-- pv_equiv track=rewrite | github.com/yihanc/LC | LINTCODE/179_update_bits.py | updateBits
-- ===== SOURCE A (Python) =====
-- def updateBits(n, m, i, j):
--     # write your code here
--     # Idea is to mask n[i:j] into 0 and or m
--     # N:    0000 0000 0000 0000 0000 0010 0010 0000
--     # Mask: 1111 1111 1111 1111 1111 1111 1000 0011
--     # Idea is: N & mask | (m << i)
--     #
--     def _toTwoComplement(bits, value):
--         return ((1 << bits) - 1) & value
--
--     n_two = _toTwoComplement(32, n)
--
--     ones = int("1" * 32, 2)
--     mask_bits = ""
--     idx = 0
--     while idx <= 31:
--         if idx >= i and idx <= j:
--             mask_bits = "0" + mask_bits
--         else:
--             mask_bits = "1" + mask_bits
--         idx += 1
--
--     mask = int(mask_bits, 2)
--     ans = n_two & mask | (m << i)
--
--     return - ((ans ^ ones) + 1) if ans > (2 ** 31 - 1) else ans
-- ===== SOURCE B (Python) =====
-- def updateBits(n, m, i, j):
--     # Closed-form clear-mask instead of A's 32-step string build + int(...,2) parse.
--     lo = max(i, 0)
--     hi = min(j, 31)
--     mask = 0xFFFFFFFF
--     if lo <= hi:
--         mask ^= ((1 << (hi - lo + 1)) - 1) << lo
--     ans = (n & 0xFFFFFFFF) & mask | (m << i)
--     return -((ans ^ 0xFFFFFFFF) + 1) if ans > 0x7FFFFFFF else ans
-- ===== Notes on version B (the rewrite author's own statement) =====
-- stated objective: simpler
-- what changed: B computes the 32-bit clear-mask in closed form (clamp [i,j] to [0,31], then XOR a shifted block of ones out of 0xFFFFFFFF) instead of A's 32-iteration loop that builds a '0'/'1' string and re-parses it with int(...,2); the masking, or-in of m<<i and signed-32-bit conversion are unchanged.
import Mathlib
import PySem

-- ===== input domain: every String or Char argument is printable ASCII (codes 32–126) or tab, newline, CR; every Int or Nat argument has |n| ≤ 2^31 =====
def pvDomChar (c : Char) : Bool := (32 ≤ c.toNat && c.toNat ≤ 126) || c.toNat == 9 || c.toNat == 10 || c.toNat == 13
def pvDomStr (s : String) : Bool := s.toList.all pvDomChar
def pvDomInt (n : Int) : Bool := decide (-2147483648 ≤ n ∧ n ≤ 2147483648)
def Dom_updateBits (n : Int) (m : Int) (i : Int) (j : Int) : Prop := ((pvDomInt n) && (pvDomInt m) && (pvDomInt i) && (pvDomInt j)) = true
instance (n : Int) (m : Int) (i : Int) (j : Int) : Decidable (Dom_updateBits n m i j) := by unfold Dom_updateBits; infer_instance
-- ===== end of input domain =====

-- B replaces A's 32-iteration mask-string build + int(...,2) parse with a closed-form mask; objective: simpler.

-- ===== PORT A =====
-- exact model of Python's int(s, 2) on strings made only of '0'/'1' characters
-- (the only strings A passes to it)
def pvBinParse (s : List Char) : Int :=
  s.foldl (fun acc c => 2 * acc + (if c = '1' then 1 else 0)) 0

def updateBits (n : Int) (m : Int) (i : Int) (j : Int) : Int :=
  let n_two := PySem.Int.band (((1 : Int) <<< (32 : Nat)) - 1) n   -- _toTwoComplement(32, n)
  let ones := pvBinParse (List.replicate 32 '1')                   -- int("1"*32, 2)
  -- while idx <= 31: prepend '0' if i ≤ idx ≤ j else '1'
  let mask_bits := (PySem.List.pyRange 0 32 1).foldl
    (fun mb idx => if idx ≥ i ∧ idx ≤ j then '0' :: mb else '1' :: mb) []
  let mask := pvBinParse mask_bits
  -- m << i: exact for 0 ≤ i (Pre_); Python raises ValueError for i < 0
  let ans := PySem.Int.bor (PySem.Int.band n_two mask) (m <<< i.toNat)
  if ans > 2 ^ 31 - 1 then -(PySem.Int.bxor ans ones + 1) else ans

-- ===== PORT B =====
def updateBits_alt (n : Int) (m : Int) (i : Int) (j : Int) : Int :=
  let lo := max i 0
  let hi := min j 31
  let mask := if lo ≤ hi
    then PySem.Int.bxor 0xFFFFFFFF ((((1 : Int) <<< (hi - lo + 1).toNat) - 1) <<< lo.toNat)
    else (0xFFFFFFFF : Int)
  -- m << i: exact for 0 ≤ i (Pre_); Python raises ValueError for i < 0
  let ans := PySem.Int.bor (PySem.Int.band (PySem.Int.band n 0xFFFFFFFF) mask) (m <<< i.toNat)
  if ans > 0x7FFFFFFF then -(PySem.Int.bxor ans 0xFFFFFFFF + 1) else ans

-- ===== PRECONDITION & SPEC =====
-- Pre_ excludes i < 0, where both Pythons raise ValueError ('negative shift count' in m << i).
def Pre_updateBits (n : Int) (m : Int) (i : Int) (j : Int) : Prop := 0 ≤ i
instance (n : Int) (m : Int) (i : Int) (j : Int) : Decidable (Pre_updateBits n m i j) := by unfold Pre_updateBits; infer_instance
def pvWitness_updateBits : Int × Int × Int × Int := (1, 2, 2, 5)

def Spec_updateBits (n : Int) (m : Int) (i : Int) (j : Int) (out : Int) : Prop := out = updateBits_alt n m i j
instance (n : Int) (m : Int) (i : Int) (j : Int) (out : Int) : Decidable (Spec_updateBits n m i j out) := by unfold Spec_updateBits; infer_instance

-- ===== CLAIM (what is proved, stated in full; the proofs are below) =====
def Claim_equal_updateBits : Prop := ∀ (n : Int) (m : Int) (i : Int) (j : Int), Dom_updateBits n m i j → Pre_updateBits n m i j → Spec_updateBits n m i j (updateBits n m i j)

-- ===== LEMMAS AND PROOFS =====

-- A's mask value (the string build + parse), as a standalone function of i, j
def maskA (i j : Int) : Int :=
  pvBinParse ((PySem.List.pyRange 0 32 1).foldl
    (fun mb idx => if idx ≥ i ∧ idx ≤ j then '0' :: mb else '1' :: mb) [])

-- B's closed-form mask, as a standalone function of i, j
def maskB (i j : Int) : Int :=
  if max i 0 ≤ min j 31
    then PySem.Int.bxor 0xFFFFFFFF ((((1 : Int) <<< (min j 31 - max i 0 + 1).toNat) - 1) <<< (max i 0).toNat)
    else (0xFFFFFFFF : Int)

-- the shared tail of both programs
def pvCore (n m i mask : Int) : Int :=
  let ans := PySem.Int.bor (PySem.Int.band (PySem.Int.band n 0xFFFFFFFF) mask) (m <<< i.toNat)
  if ans > 0x7FFFFFFF then -(PySem.Int.bxor ans 0xFFFFFFFF + 1) else ans

lemma updateBits_eq_core (n m i j : Int) :
    updateBits n m i j = pvCore n m i (maskA i j) := by
  have hones : pvBinParse (List.replicate 32 '1') = (0xFFFFFFFF : Int) := by decide
  have hshift : ((1 : Int) <<< (32 : Nat)) - 1 = (0xFFFFFFFF : Int) := by decide
  have hpow : (2 : Int) ^ 31 - 1 = (0x7FFFFFFF : Int) := by decide
  unfold updateBits pvCore maskA
  rw [hones, hshift, hpow, PySem.Int.band_comm (0xFFFFFFFF : Int) n]

lemma updateBits_alt_eq_core (n m i j : Int) :
    updateBits_alt n m i j = pvCore n m i (maskB i j) := rfl

lemma maskA_clamp (i j : Int) :
    maskA i j = maskA (min i 32) (max (min j 31) (-1)) := by
  unfold maskA
  congr 1
  refine PySem.List.foldl_congr_mem _ _ _ _ (fun mb idx hmem => ?_)
  have hr := PySem.List.mem_pyRange_one.mp hmem
  by_cases hc : idx ≥ i ∧ idx ≤ j
  · rw [if_pos hc, if_pos ⟨by omega, by omega⟩]
  · rw [if_neg hc, if_neg (by omega)]

lemma maskB_clamp (i j : Int) (h : 0 ≤ i) :
    maskB i j = maskB (min i 32) (max (min j 31) (-1)) := by
  unfold maskB
  by_cases hc : max i 0 ≤ min j 31
  · rw [if_pos hc, if_pos (by omega)]
    have h1 : max (min i 32) 0 = max i 0 := by omega
    have h2 : min (max (min j 31) (-1)) 31 = min j 31 := by omega
    rw [h1, h2]
  · rw [if_neg hc, if_neg (by omega)]

set_option maxRecDepth 4000 in
set_option maxHeartbeats 2000000 in
lemma mask_small : ∀ (a : Fin 33) (b : Fin 34),
    maskA (a : Int) ((b : Int) - 1) = maskB (a : Int) ((b : Int) - 1) := by decide

lemma mask_eq (i j : Int) (h : 0 ≤ i) : maskA i j = maskB i j := by
  have ha : (0 : Int) ≤ min i 32 := by omega
  set i' := min i 32 with hi'
  set j' := max (min j 31) (-1) with hj'
  have hib : i'.toNat < 33 := by omega
  have hjb : (j' + 1).toNat < 34 := by omega
  have hia : ((⟨i'.toNat, hib⟩ : Fin 33) : Int) = i' := by simp; omega
  have hja : ((⟨(j' + 1).toNat, hjb⟩ : Fin 34) : Int) - 1 = j' := by simp; omega
  calc maskA i j = maskA i' j' := maskA_clamp i j
    _ = maskB i' j' := by
        rw [← hia, ← hja]; exact mask_small _ _
    _ = maskB i j := (maskB_clamp i j h).symm

-- ===== VERDICT (by name: the statement is the Claim_ definition above) =====
theorem updateBits_spec : Claim_equal_updateBits := by
  intro n m i j _ hpre
  unfold Spec_updateBits
  rw [updateBits_eq_core, updateBits_alt_eq_core, mask_eq i j hpre]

**Goal of the exercise**
Produce an exact repeat of the lines from the one containing "by_cases hc : max i 0 ≤ min j 31" through the last line of the data, and nothing more.

**Problem solution**
  by_cases hc : max i 0 ≤ min j 31
  · rw [if_pos hc, if_pos (by omega)]
    have h1 : max (min i 32) 0 = max i 0 := by omega
    have h2 : min (max (min j 31) (-1)) 31 = min j 31 := by omega
    rw [h1, h2]
  · rw [if_neg hc, if_neg (by omega)]

set_option maxRecDepth 4000 in
set_option maxHeartbeats 2000000 in
lemma mask_small : ∀ (a : Fin 33) (b : Fin 34),
    maskA (a : Int) ((b : Int) - 1) = maskB (a : Int) ((b : Int) - 1) := by decide

lemma mask_eq (i j : Int) (h : 0 ≤ i) : maskA i j = maskB i j := by
  have ha : (0 : Int) ≤ min i 32 := by omega
  set i' := min i 32 with hi'
  set j' := max (min j 31) (-1) with hj'
  have hib : i'.toNat < 33 := by omega
  have hjb : (j' + 1).toNat < 34 := by omega
  have hia : ((⟨i'.toNat, hib⟩ : Fin 33) : Int) = i' := by simp; omega
  have hja : ((⟨(j' + 1).toNat, hjb⟩ : Fin 34) : Int) - 1 = j' := by simp; omega
  calc maskA i j = maskA i' j' := maskA_clamp i j
    _ = maskB i' j' := by
        rw [← hia, ← hja]; exact mask_small _ _
    _ = maskB i j := (maskB_clamp i j h).symm

-- ===== VERDICT (by name: the statement is the Claim_ definition above) =====
theorem updateBits_spec : Claim_equal_updateBits := by
  intro n m i j _ hpre
  unfold Spec_updateBits
  rw [updateBits_eq_core, updateBits_alt_eq_core, mask_eq i j hpre]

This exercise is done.